As usual, we'd expect the differences between the various approaches to become less pronounced as we get more data. So let's see what happens for $n=100$, $k=90$. Here's a plot of the likelihood function, which looks somewhat more like a Gaussian now than it did before. The maximum likelihood is at $d=461$. The expected value of $d$ is about $569.0$. So there's still a considerable difference, but the agreement is considerably better.
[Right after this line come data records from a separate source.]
-- pv_equiv track=rewrite | github.com/PrinceBashangezi/CS51P-Final-Project | finalproject.py | consistency_def1
-- ===== SOURCE A (Python) =====
-- def consistency_def1(house, pres):
--     """
--     calculates consistency between two dictionaries. The function calculates consistency scores for each key common to
--     both house and president dictionaries based on matching values. The consistency score is represented as a percentage.
--     :param house: (dict): Dictionary representing data from house.
--     :param pres: (dict): Dictionary representing data from president.
--     :return:  dict: Consistency scores for common keys between house and president.
--
--     """
--
--     # Initialize an empty dictionary to store consistency scores
--     consistency = {}
--
--     # Iterate over keys in the president's dictionary
--     for key in pres.keys():
--         # Check if the key is also present in the house's dictionary
--         if key in house.keys():
--             # Extract the substring from the key, starting from the 5th character
--             key_suffix = key[4:]
--
--             # Check if the key's suffix is not already in the consistency dictionary
--             if key_suffix not in consistency:
--                 # Initialize the consistency score for the key's suffix
--                 consistency[key_suffix] = 0
--
--             # Check if the values for the key in both dictionaries match after stripping newline characters
--             if house[key] == pres[key].strip("\n"):
--                 # Update the consistency score based on a proportional increase
--                 consistency[key_suffix] += int((1 / 12) * 100)
--
--     # Return the final consistency dictionary
--     return consistency
-- ===== SOURCE B (Python) =====
-- def consistency_def1(house, pres):
--     # Pass 1: group the keys common to both dicts by their suffix key[4:],
--     # preserving first-appearance order of each suffix.
--     groups = {}
--     for key in pres.keys():
--         if key in house.keys():
--             groups.setdefault(key[4:], []).append(key)
--     # Pass 2: score each suffix: 8 points per grouped key whose values match.
--     return {suffix: 8 * sum(1 for k in keys if house[k] == pres[k].strip("\n"))
--             for suffix, keys in groups.items()}
-- ===== Notes on version B (the rewrite author's own statement) =====
-- stated objective: alternative
-- what changed: A builds the per-suffix score dict in one interleaved loop (insert-0-then-increment); B first groups the common keys by suffix into lists, then maps each group to 8 times its number of value-matching keys.
import Mathlib
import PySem

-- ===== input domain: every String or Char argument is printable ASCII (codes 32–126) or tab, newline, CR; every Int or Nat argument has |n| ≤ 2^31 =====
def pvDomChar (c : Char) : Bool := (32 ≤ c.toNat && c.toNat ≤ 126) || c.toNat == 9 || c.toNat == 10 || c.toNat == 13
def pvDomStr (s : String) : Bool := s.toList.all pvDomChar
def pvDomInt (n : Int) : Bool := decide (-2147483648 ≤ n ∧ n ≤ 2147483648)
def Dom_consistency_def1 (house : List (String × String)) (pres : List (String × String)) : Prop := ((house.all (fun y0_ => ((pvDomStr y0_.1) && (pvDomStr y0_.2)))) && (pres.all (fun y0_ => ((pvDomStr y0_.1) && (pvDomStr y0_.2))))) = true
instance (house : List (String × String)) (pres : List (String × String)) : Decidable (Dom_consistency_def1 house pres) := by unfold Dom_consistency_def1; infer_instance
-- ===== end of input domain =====

-- B separates grouping-by-suffix from scoring (two passes) instead of A's single
-- interleaved counter loop; same return value, similar cost (objective: alternative).

-- ===== PORT A =====
-- Literal port of A: one loop over pres's keys, maintaining the consistency dict
-- in place.  int((1/12)*100) evaluates exactly to the integer 8.
def consistency_def1 (house : List (String × String)) (pres : List (String × String)) : List (String × Int) :=
  let houseD := PySem.Dict.ofList house
  let presD := PySem.Dict.ofList pres
  let consistency :=
    presD.keys.foldl (fun consistency key =>
      if houseD.contains key then
        let keySuffix := PySem.Str.slice key (some 4) none
        let consistency :=
          if consistency.contains keySuffix then consistency
          else consistency.insert keySuffix 0
        if houseD.getD key "" == PySem.Str.stripChars (presD.getD key "") "\n" then
          consistency.insert keySuffix (consistency.getD keySuffix 0 + 8)
        else consistency
      else consistency) (PySem.Dict.empty : PySem.Dict String Int)
  consistency.items

-- ===== PORT B =====
-- Port of B: pass 1 groups common keys by suffix (setdefault+append = modify with
-- default [] appending), pass 2 maps each group to its score.
def consistency_def1_alt (house : List (String × String)) (pres : List (String × String)) : List (String × Int) :=
  let houseD := PySem.Dict.ofList house
  let presD := PySem.Dict.ofList pres
  let groups :=
    presD.keys.foldl (fun groups key =>
      if houseD.contains key then
        groups.modify (PySem.Str.slice key (some 4) none) [] (· ++ [key])
      else groups) (PySem.Dict.empty : PySem.Dict String (List String))
  groups.items.map (fun p =>
    (p.1, 8 * ((p.2.countP (fun k =>
      houseD.getD k "" == PySem.Str.stripChars (presD.getD k "") "\n")) : Int)))

-- ===== PRECONDITION & SPEC =====
def Spec_consistency_def1 (house : List (String × String)) (pres : List (String × String)) (out : List (String × Int)) : Prop := out = consistency_def1_alt house pres
instance (house : List (String × String)) (pres : List (String × String)) (out : List (String × Int)) : Decidable (Spec_consistency_def1 house pres out) := by unfold Spec_consistency_def1; infer_instance

-- ===== CLAIM (what is proved, stated in full; the proofs are below) =====
def Claim_equal_consistency_def1 : Prop := ∀ (house : List (String × String)) (pres : List (String × String)), Dom_consistency_def1 house pres → Spec_consistency_def1 house pres (consistency_def1 house pres)

-- ===== LEMMAS AND PROOFS =====

-- score of one group of keys
def pvScore (fk : String → Bool) (p : String × List String) : String × Int :=
  (p.1, 8 * ((p.2.countP fk) : Int))

theorem pvStep (hc : String → Bool) (sf : String → String) (fk : String → Bool)
    (g : PySem.Dict String (List String)) (c : PySem.Dict String Int) (k : String)
    (hn : g.keys.Nodup) (hi : c.items = g.items.map (pvScore fk)) :
    ((if hc k then
        (let c1 := if c.contains (sf k) then c else c.insert (sf k) 0;
         if fk k then c1.insert (sf k) (c1.getD (sf k) 0 + 8) else c1)
      else c) : PySem.Dict String Int).items
    = ((if hc k then g.modify (sf k) [] (· ++ [k]) else g) : PySem.Dict String (List String)).items.map (pvScore fk) := by
  by_cases hck : hc k = true
  · simp only [hck, if_true]
    have hkeys : c.keys = g.keys := by
      simp only [PySem.Dict.keys, hi, List.map_map]; rfl
    have hcont : c.contains (sf k) = g.contains (sf k) := by
      simp only [PySem.Dict.contains_eq_decide_mem_keys, hkeys]
    have hmod : g.modify (sf k) [] (· ++ [k]) = g.insert (sf k) (g.getD (sf k) [] ++ [k]) := rfl
    by_cases hgs : g.contains (sf k) = true
    · -- suffix already present
      obtain ⟨v, hv⟩ : ∃ v, g.get? (sf k) = some v := by
        have := PySem.Dict.contains_eq_isSome_get? g (sf k)
        rw [hgs] at this
        exact Option.isSome_iff_exists.mp this.symm
      have hold : g.getD (sf k) [] = v := PySem.Dict.getD_of_get?_eq_some g [] hv
      have hcn : c.keys.Nodup := hkeys ▸ hn
      have hmemc : (sf k, (8 : Int) * (v.countP fk : Int)) ∈ c.items := by
        rw [hi]
        exact List.mem_map.mpr ⟨(sf k, v), PySem.Dict.mem_items_of_get?_eq_some g hv, rfl⟩
      have hcgd : c.getD (sf k) 0 = 8 * (v.countP fk : Int) :=
        PySem.Dict.getD_of_mem_items c hmemc hcn 0
      have hval : ∀ p ∈ g.items, p.1 = sf k → p.2 = v := by
        intro p hp h1
        have : g.getD p.1 [] = p.2 := PySem.Dict.getD_of_mem_items g (by exact hp) hn []
        rw [h1, hold] at this; exact this.symm
      simp only [hcont, hgs, if_true, hmod, hold]
      rw [PySem.Dict.items_insert_of_contains g _ hgs]
      by_cases hfk : fk k = true
      · simp only [hfk, if_true]
        rw [PySem.Dict.items_insert_of_contains c _ (hcont.trans hgs)]
        rw [hi, List.map_map, List.map_map]
        apply List.map_congr_left
        intro p hp
        simp only [Function.comp_apply, pvScore]
        by_cases h1 : p.1 = sf k
        · have hcnt : ((v ++ [k]).countP fk : Int) = (v.countP fk : Int) + 1 := by
            simp [List.countP_append, hfk]
          simp only [h1, beq_self_eq_true, if_true, hcgd, hcnt, Prod.mk.injEq]
          exact ⟨trivial, by ring⟩
        · simp only [beq_eq_false_iff_ne.mpr h1, Bool.false_eq_true, if_false]
      · have hfk' : fk k = false := by cases h : fk k <;> simp_all
        simp only [hfk', Bool.false_eq_true, if_false]
        rw [hi, List.map_map]
        apply List.map_congr_left
        intro p hp
        simp only [Function.comp_apply, pvScore]
        by_cases h1 : p.1 = sf k
        · have hp2 := hval p hp h1
          simp only [h1, beq_self_eq_true, if_true, hp2, List.countP_append,
            List.countP_cons, List.countP_nil, hfk', Bool.false_eq_true, if_false,
            Nat.add_zero]
        · simp only [beq_eq_false_iff_ne.mpr h1, Bool.false_eq_true, if_false]
    · -- suffix not yet present
      have hgs' : g.contains (sf k) = false := by
        cases h : g.contains (sf k) <;> simp_all
      have hcs' : c.contains (sf k) = false := hcont.trans hgs'
      have hgd : g.getD (sf k) [] = [] := PySem.Dict.getD_of_not_contains g [] hgs'
      simp only [hcont, hgs', Bool.false_eq_true, if_false, hmod, hgd, List.nil_append]
      rw [PySem.Dict.items_insert_of_not_contains g _ hgs']
      by_cases hfk : fk k = true
      · simp only [hfk, if_true, PySem.Dict.getD_insert_self, PySem.Dict.insert_insert_self]
        rw [PySem.Dict.items_insert_of_not_contains c _ hcs']
        simp only [List.map_append, hi, List.map_cons, List.map_nil, pvScore,
          List.countP_cons, List.countP_nil, hfk, if_true]
        rfl
      · have hfk' : fk k = false := by cases h : fk k <;> simp_all
        simp only [hfk', Bool.false_eq_true, if_false]
        rw [PySem.Dict.items_insert_of_not_contains c _ hcs']
        simp only [List.map_append, hi, List.map_cons, List.map_nil, pvScore,
          List.countP_cons, List.countP_nil, hfk', Bool.false_eq_true, if_false]
        rfl
  · have hck' : hc k = false := by cases h : hc k <;> simp_all
    simp only [hck', Bool.false_eq_true, if_false, hi]

theorem pvLoop (ks : List String) (hc : String → Bool) (sf : String → String) (fk : String → Bool)
    (g : PySem.Dict String (List String)) (c : PySem.Dict String Int)
    (hn : g.keys.Nodup) (hi : c.items = g.items.map (pvScore fk)) :
    (ks.foldl (fun c key =>
        if hc key then
          (let c1 := if c.contains (sf key) then c else c.insert (sf key) 0;
           if fk key then c1.insert (sf key) (c1.getD (sf key) 0 + 8) else c1)
        else c) c).items
    = (ks.foldl (fun g key =>
        if hc key then g.modify (sf key) [] (· ++ [key]) else g) g).items.map (pvScore fk) := by
  induction ks generalizing g c with
  | nil => exact hi
  | cons k ks ih =>
    simp only [List.foldl_cons]
    refine ih _ _ ?_ (pvStep hc sf fk g c k hn hi)
    by_cases h : hc k = true
    · simp only [h, if_true]
      exact PySem.Dict.nodup_keys_insert _ _ _ hn
    · simp only [Bool.not_eq_true] at h
      simp only [h, Bool.false_eq_true, if_false]
      exact hn

-- ===== VERDICT =====
theorem consistency_def1_spec : Claim_equal_consistency_def1 := by
  intro house pres _
  unfold Spec_consistency_def1 consistency_def1 consistency_def1_alt
  exact pvLoop _ _ _ _ _ _ (by decide) (by rfl)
Using the approach with the number of students involved in collisions, in this case you could get an estimate anywhere from

$$ d=\frac1{1-\sqrt[99]{1-20/100}}\approx444.2 $$

for the case where $10$ pairs of students share a birthday, leading to $d=20$, to

$$ d=\frac1{1-\sqrt[99]{1-11/100}}\approx850.0 $$

for the unlikely case where $11$ students share one birthday, leading to $d=11$.

The most likely case, with eight pairs and one triplet, and thus $d=19$, yields

$$ d=\frac1{1-\sqrt[99]{1-19/100}}\approx470.3\;, $$

which is quite close to the maximum likelihood estimate using the number of different birthdays. So you might want to use the maximum likelihood estimator, which is also somewhat easier to calculate than the expected value of $d$.

In the other extreme case $k\ll n$, both the maximum likelihood estimate and the expected value of $d$ tend to $k$. For instance, for $n=100$, $k=10$, the maximum likelihood estimate is $d=10$, and the expected value of $d$ is about $10.0008$. Note that this is a much more meaningful result than the estimate $d=1$ we got for $x=n$ above. For $k\ll n$, almost all students are involved in collisions, no matter how many days the year has, so you can't conclude anything about $d$ from $x$ in that case, whereas $k$ in that case gives you a very precise estimate of $d$.